The project, which is part of the National Cancer Institute's Innovative Molecular Analysis Technologies program, will build on previous work by Brock's team, examining the role of intratumor heterogeneity in treatment.
The National Cancer Institute (NCI) has awarded Amy Brock, an assistant professor in the Department of Biomedical Engineering, and her team with a three-year grant to develop a novel cell barcoding platform for the monitoring and isolation of specific cell lineages within large, highly heterogeneous populations.

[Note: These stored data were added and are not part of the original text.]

-- pv_equiv track=rewrite | github.com/plageon/MemSifter | utils/session_process.py | construct_history_text
-- ===== SOURCE A (Python) =====
-- def construct_session_text(session_turns):
--     session_text = ""
--     user_id, assistant_id = 0, 0
--     role_id_map = {}
--     for tid, turn in enumerate(session_turns):
--         if turn["role"] == "user":
--             session_text += f'<user{user_id}>{turn["content"]}</user>\n'
--             user_id += 1
--         elif turn["role"] == "assistant":
--             session_text += f'<assistant{assistant_id}>{turn["content"]}</assistant>\n'
--             assistant_id += 1
--         else:
--             role = turn["role"]
--             if role not in role_id_map:
--                 role_id_map[role] = 0
--             session_text += f'<{role}{role_id_map[role]}>{turn["content"]}</{role}>\n'
--             role_id_map[role] += 1
--     return session_text
--
-- def construct_history_text(sessions, session_dates=None):
--     history_text = ""
--     for sid, session_turns in enumerate(sessions):
--         if session_dates is not None:
--             session_date = session_dates[sid]
--             history_text += f'<session{sid}> <date>{session_date}</date>\n'
--         else:
--             history_text += f'<session{sid}>\n'
--         session_text = construct_session_text(session_turns)
--         history_text += session_text
--         history_text += f'</session>\n'
--     return history_text.strip()
-- ===== SOURCE B (Python) =====
-- def construct_history_text(sessions, session_dates=None):
--     def header(sid):
--         if session_dates is None:
--             return f'<session{sid}>\n'
--         return f'<session{sid}> <date>{session_dates[sid]}</date>\n'
--
--     def turn_text(turns, j):
--         role = turns[j]["role"]
--         idx = sum(1 for u in turns[:j] if u["role"] == role)
--         return f'<{role}{idx}>{turns[j]["content"]}</{role}>\n'
--
--     return ''.join(
--         header(sid)
--         + ''.join(turn_text(turns, j) for j in range(len(turns)))
--         + '</session>\n'
--         for sid, turns in enumerate(sessions)
--     ).strip()
-- ===== Notes on version B (the rewrite author's own statement) =====
-- stated objective: alternative
-- what changed: Replaces A's stateful single pass (two int counters plus a mutated role dict) by a stateless formulation: each turn's tag index is recomputed as the count of same-role turns in the preceding slice turns[:j], and the result is a join of independently rendered per-session/per-turn pieces; correct because A's counter value at turn j is exactly that prefix count.
import Mathlib
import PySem

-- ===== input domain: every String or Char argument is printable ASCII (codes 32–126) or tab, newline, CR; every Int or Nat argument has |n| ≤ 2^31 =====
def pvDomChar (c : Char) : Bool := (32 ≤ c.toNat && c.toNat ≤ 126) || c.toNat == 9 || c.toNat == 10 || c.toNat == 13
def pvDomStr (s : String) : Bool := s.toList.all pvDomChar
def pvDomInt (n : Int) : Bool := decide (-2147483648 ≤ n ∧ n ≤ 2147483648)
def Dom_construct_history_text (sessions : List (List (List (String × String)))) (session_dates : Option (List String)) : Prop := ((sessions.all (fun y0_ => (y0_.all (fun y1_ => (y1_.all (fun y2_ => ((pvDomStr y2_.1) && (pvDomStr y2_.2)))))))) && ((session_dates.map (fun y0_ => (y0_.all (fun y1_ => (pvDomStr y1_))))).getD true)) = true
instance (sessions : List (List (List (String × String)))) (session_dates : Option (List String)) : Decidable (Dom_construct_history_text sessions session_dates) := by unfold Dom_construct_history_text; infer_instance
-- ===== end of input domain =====

-- B is a stateless re-formulation: no counters are maintained; each turn's tag index is
-- recomputed as the count of same-role turns in the preceding slice turns[:j], and the
-- output is a join of independently rendered pieces (objective: alternative, not faster).

-- ===== PORT A =====
-- A's per-turn step; state: (accumulated chars, user_id, assistant_id, role_id_map)
def pvA_step (st : List Char × Int × Int × PySem.Dict String Int)
    (t : List (String × String)) : List Char × Int × Int × PySem.Dict String Int :=
  let d := PySem.Dict.mk t
  let role := d.getD "role" ""
  let content := d.getD "content" ""
  match st with
  | (acc, uid, aid, rmap) =>
    if role = "user" then
      (acc ++ "<user".toList ++ PySem.Int.toChars uid ++ ">".toList ++ content.toList ++ "</user>\n".toList,
       uid + 1, aid, rmap)
    else if role = "assistant" then
      (acc ++ "<assistant".toList ++ PySem.Int.toChars aid ++ ">".toList ++ content.toList ++ "</assistant>\n".toList,
       uid, aid + 1, rmap)
    else
      let rmap' := if rmap.contains role then rmap else rmap.insert role 0
      let idx := rmap'.getD role 0
      (acc ++ "<".toList ++ role.toList ++ PySem.Int.toChars idx ++ ">".toList ++ content.toList
         ++ "</".toList ++ role.toList ++ ">\n".toList,
       uid, aid, rmap'.insert role (idx + 1))

def pvA_session (turns : List (List (String × String))) : List Char :=
  (turns.foldl pvA_step ([], 0, 0, PySem.Dict.empty)).1

def construct_history_text (sessions : List (List (List (String × String)))) (session_dates : Option (List String)) : String :=
  String.ofList (PySem.Chars.strip ((PySem.List.enumerate sessions 0).foldl
    (fun acc p =>
      acc ++ (match session_dates with
        | some ds =>
          "<session".toList ++ PySem.Int.toChars p.1 ++ "> <date>".toList
            ++ (PySem.List.pyGetD ds p.1 "").toList ++ "</date>\n".toList
        | none => "<session".toList ++ PySem.Int.toChars p.1 ++ ">\n".toList)
        ++ pvA_session p.2 ++ "</session>\n".toList) []))

-- ===== PORT B =====
-- header(sid)
def pvB_header (session_dates : Option (List String)) (sid : Int) : List Char :=
  match session_dates with
  | none => "<session".toList ++ PySem.Int.toChars sid ++ ">\n".toList
  | some ds =>
    "<session".toList ++ PySem.Int.toChars sid ++ "> <date>".toList
      ++ (PySem.List.pyGetD ds sid "").toList ++ "</date>\n".toList

-- turn_text(turns, j): idx = sum(1 for u in turns[:j] if u["role"] == role)  (a 0/1 sum = countP)
def pvB_turn (turns : List (List (String × String))) (j : Int) : List Char :=
  let d := PySem.Dict.mk (PySem.List.pyGetD turns j [])
  let role := d.getD "role" ""
  let idx : Int := ((PySem.List.slice turns none (some j)).countP
      (fun u => (PySem.Dict.mk u).getD "role" "" == role) : Int)
  "<".toList ++ role.toList ++ PySem.Int.toChars idx ++ ">".toList
    ++ (d.getD "content" "").toList ++ "</".toList ++ role.toList ++ ">\n".toList

-- ''.join(turn_text(turns, j) for j in range(len(turns)))
def pvB_session (turns : List (List (String × String))) : List Char :=
  ((PySem.List.pyRange 0 (turns.length : Int) 1).map (fun j => pvB_turn turns j)).flatten

def construct_history_text_alt (sessions : List (List (List (String × String)))) (session_dates : Option (List String)) : String :=
  String.ofList (PySem.Chars.strip
    (((PySem.List.enumerate sessions 0).map
        (fun p => pvB_header session_dates p.1 ++ pvB_session p.2 ++ "</session>\n".toList)).flatten))

-- ===== PRECONDITION & SPEC =====
-- Pre_ excludes inputs on which A raises: a turn dict missing the "role" or "content"
-- key (KeyError), and session_dates shorter than sessions (IndexError).
def Pre_construct_history_text (sessions : List (List (List (String × String)))) (session_dates : Option (List String)) : Prop :=
  (∀ s ∈ sessions, ∀ t ∈ s, (PySem.Dict.mk t).contains "role" = true ∧ (PySem.Dict.mk t).contains "content" = true) ∧
  (∀ ds, session_dates = some ds → sessions.length ≤ ds.length)
instance (sessions : List (List (List (String × String)))) (session_dates : Option (List String)) : Decidable (Pre_construct_history_text sessions session_dates) := by unfold Pre_construct_history_text; infer_instance

def pvWitness_construct_history_text : (List (List (List (String × String)))) × Option (List String) :=
  ([[[("role", "user"), ("content", "hi")], [("role", "tool"), ("content", "x")]]], some ["2020"])

def Spec_construct_history_text (sessions : List (List (List (String × String)))) (session_dates : Option (List String)) (out : String) : Prop := out = construct_history_text_alt sessions session_dates
instance (sessions : List (List (List (String × String)))) (session_dates : Option (List String)) (out : String) : Decidable (Spec_construct_history_text sessions session_dates out) := by unfold Spec_construct_history_text; infer_instance

-- ===== CLAIM (what is proved, stated in full; the proofs are below) =====
def Claim_equal_construct_history_text : Prop := ∀ (sessions : List (List (List (String × String)))) (session_dates : Option (List String)), Dom_construct_history_text sessions session_dates → Pre_construct_history_text sessions session_dates → Spec_construct_history_text sessions session_dates (construct_history_text sessions session_dates)

-- ===== LEMMAS AND PROOFS =====

-- number of turns in p whose role is r (B's prefix count)
def pvCnt (p : List (List (String × String))) (r : String) : Nat :=
  p.countP (fun u => (PySem.Dict.mk u).getD "role" "" == r)

theorem pvCnt_append (p : List (List (String × String))) (t : List (String × String)) (r : String) :
    pvCnt (p ++ [t]) r
      = pvCnt p r + (if (PySem.Dict.mk t).getD "role" "" = r then 1 else 0) := by
  simp [pvCnt, List.countP_append, List.countP_cons]

theorem pvB_turn_at (pfx rest : List (List (String × String))) (t : List (String × String)) :
    pvB_turn (pfx ++ t :: rest) (pfx.length : Int)
      = ("<".toList ++ ((PySem.Dict.mk t).getD "role" "").toList
          ++ PySem.Int.toChars (pvCnt pfx ((PySem.Dict.mk t).getD "role" "") : Int)
          ++ ">".toList ++ ((PySem.Dict.mk t).getD "content" "").toList
          ++ "</".toList ++ ((PySem.Dict.mk t).getD "role" "").toList ++ ">\n".toList) := by
  have hget : PySem.List.pyGetD (pfx ++ t :: rest) (pfx.length : Int) ([] : List (String × String)) = t := by
    simp [PySem.List.pyGetD_natCast, List.getD]
  have hsl : PySem.List.slice (pfx ++ t :: rest) none (some (pfx.length : Int)) = pfx := by
    rw [PySem.List.slice_to_natCast]; exact List.take_left
  simp [pvB_turn, hget, hsl, pvCnt]

theorem pv_session_aux (turns : List (List (String × String))) :
    ∀ (rest pfx : List (List (String × String))) (accA : List Char) (uid aid : Int)
      (rmap : PySem.Dict String Int),
      turns = pfx ++ rest →
      uid = (pvCnt pfx "user" : Int) →
      aid = (pvCnt pfx "assistant" : Int) →
      (∀ r : String, r ≠ "user" → r ≠ "assistant" → rmap.getD r 0 = (pvCnt pfx r : Int)) →
      (rest.foldl pvA_step (accA, uid, aid, rmap)).1
        = accA ++ ((PySem.List.pyRange (pfx.length : Int) (turns.length : Int) 1).map
            (fun j => pvB_turn turns j)).flatten := by
  intro rest
  induction rest with
  | nil =>
    intro pfx accA uid aid rmap hT _ _ _
    subst hT
    simp
  | cons t rest' ih =>
    intro pfx accA uid aid rmap hT hu ha ho
    have hlt : (pfx.length : Int) < (turns.length : Int) := by
      rw [hT]; simp only [List.length_append, List.length_cons]; push_cast; omega
    rw [List.foldl_cons, PySem.List.pyRange_one_cons hlt]
    have hT' : turns = (pfx ++ [t]) ++ rest' := by simp [hT]
    have hturn := hT ▸ pvB_turn_at pfx rest' t
    by_cases h1 : (PySem.Dict.mk t).getD "role" "" = "user"
    · have step : pvA_step (accA, uid, aid, rmap) t
          = (accA ++ pvB_turn turns (pfx.length : Int), uid + 1, aid, rmap) := by
        rw [hturn]; simp [pvA_step, h1, hu]
      rw [step, ih (pfx ++ [t]) _ _ _ _ hT'
        (by rw [pvCnt_append, h1]; simp [hu])
        (by rw [pvCnt_append, h1]; simp [ha])
        (by intro r hr1 hr2; rw [pvCnt_append, h1]; simp [Ne.symm hr1, ho r hr1 hr2])]
      simp [List.append_assoc]
    · by_cases h2 : (PySem.Dict.mk t).getD "role" "" = "assistant"
      · have step : pvA_step (accA, uid, aid, rmap) t
            = (accA ++ pvB_turn turns (pfx.length : Int), uid, aid + 1, rmap) := by
          rw [hturn]; simp [pvA_step, h2, ha]
        rw [step, ih (pfx ++ [t]) _ _ _ _ hT'
          (by rw [pvCnt_append, h2]; simp [hu])
          (by rw [pvCnt_append, h2]; simp [ha])
          (by intro r hr1 hr2; rw [pvCnt_append, h2]; simp [Ne.symm hr2, ho r hr1 hr2])]
        simp [List.append_assoc]
      · have hidx : ((if rmap.contains ((PySem.Dict.mk t).getD "role" "") then rmap
              else rmap.insert ((PySem.Dict.mk t).getD "role" "") 0).getD ((PySem.Dict.mk t).getD "role" "") 0)
            = (pvCnt pfx ((PySem.Dict.mk t).getD "role" "") : Int) := by
          by_cases hc : rmap.contains ((PySem.Dict.mk t).getD "role" "") = true
          · simp [hc, ho _ h1 h2]
          · simp only [Bool.not_eq_true] at hc
            rw [← ho _ h1 h2]
            simp [hc, PySem.Dict.getD_of_not_contains]
        have step : pvA_step (accA, uid, aid, rmap) t
            = (accA ++ pvB_turn turns (pfx.length : Int), uid, aid,
               (if rmap.contains ((PySem.Dict.mk t).getD "role" "") then rmap
                  else rmap.insert ((PySem.Dict.mk t).getD "role" "") 0).insert
                 ((PySem.Dict.mk t).getD "role" "")
                 ((if rmap.contains ((PySem.Dict.mk t).getD "role" "") then rmap
                     else rmap.insert ((PySem.Dict.mk t).getD "role" "") 0).getD ((PySem.Dict.mk t).getD "role" "") 0 + 1)) := by
          rw [hturn]; simp [pvA_step, h1, h2, hidx]
        rw [step, ih (pfx ++ [t]) _ _ _ _ hT'
          (by rw [pvCnt_append]; simp [h1, hu])
          (by rw [pvCnt_append]; simp [h2, ha])
          (by
            intro r hr1 hr2
            rw [pvCnt_append]
            by_cases hr : r = (PySem.Dict.mk t).getD "role" ""
            · subst hr
              simp [hidx]
            · by_cases hc : rmap.contains ((PySem.Dict.mk t).getD "role" "") = true <;>
                simp [hc, PySem.Dict.getD_insert, hr, Ne.symm hr, ho r hr1 hr2])]
        simp [List.append_assoc]

theorem pv_session_eq (turns : List (List (String × String))) :
    pvA_session turns = pvB_session turns := by
  have h := pv_session_aux turns turns [] [] 0 0 PySem.Dict.empty (by simp)
    (by simp [pvCnt]) (by simp [pvCnt]) (by intro r _ _; simp [pvCnt])
  simpa [pvA_session, pvB_session] using h

theorem pv_hist_eq (hdr : Int → List Char)
    (es : List (Int × List (List (String × String)))) :
    es.foldl (fun acc p => acc ++ hdr p.1 ++ pvA_session p.2 ++ "</session>\n".toList) []
      = (es.map (fun p => hdr p.1 ++ pvB_session p.2 ++ "</session>\n".toList)).flatten := by
  induction es using List.reverseRecOn with
  | nil => rfl
  | append_singleton rest e ih =>
    rw [List.foldl_append, List.foldl_cons, List.foldl_nil, ih]
    simp [pv_session_eq, List.append_assoc]

-- ===== VERDICT (by name: the statement is the Claim_ definition above) =====
theorem construct_history_text_spec : Claim_equal_construct_history_text := by
  intro sessions session_dates _ _
  unfold Spec_construct_history_text construct_history_text construct_history_text_alt
  cases session_dates with
  | none =>
    exact congrArg (fun l => String.ofList (PySem.Chars.strip l))
      (pv_hist_eq (pvB_header none) _)
  | some ds =>
    exact congrArg (fun l => String.ofList (PySem.Chars.strip l))
      (pv_hist_eq (pvB_header (some ds)) _)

This project will build on previous work by Brock’s team, examining the role of intratumor heterogeneity in treatment. Tumors consist of 100 million to 1 trillion cells that vary at the genetic and epigenetic (gene expression) level. Individual cells respond differently to drug treatments. It is crucial to understand how these heterogeneous populations change over time, to better match treatments to patient tumors and to understand and avoid the emergence of chemotherapy-resistant cell populations.
Current approaches use DNA barcodes, unique random sequence tags, as heritable markers within cell populations. These tags can be quantified by next-generation DNA sequencing to track the dynamics of cell lineages. However, this approach is limited in that specific lineages of interest cannot be identified and isolated from the bulk population for downstream analyses.
The Brock Lab is developing a synthetic biology platform to control gene expression in individual lineages of interest. Activation of a lineage-specific reporter enables purification of one or more selected lineages (for example, a subpopulation with high resistance to a first-line chemotherapeutic) for further study. The NCI funds will allow the Brock team to further test and refine this platform in normal and cancerous cells under various evolutionary pressures and chemotherapeutic treatments.
The project will be part of the Innovative Molecular Analysis Technologies (IMAT) program at the NCI. The IMAT initiative identifies and supports the development of entirely novel next-generation technologies with the potential to transform cancer research and treatment.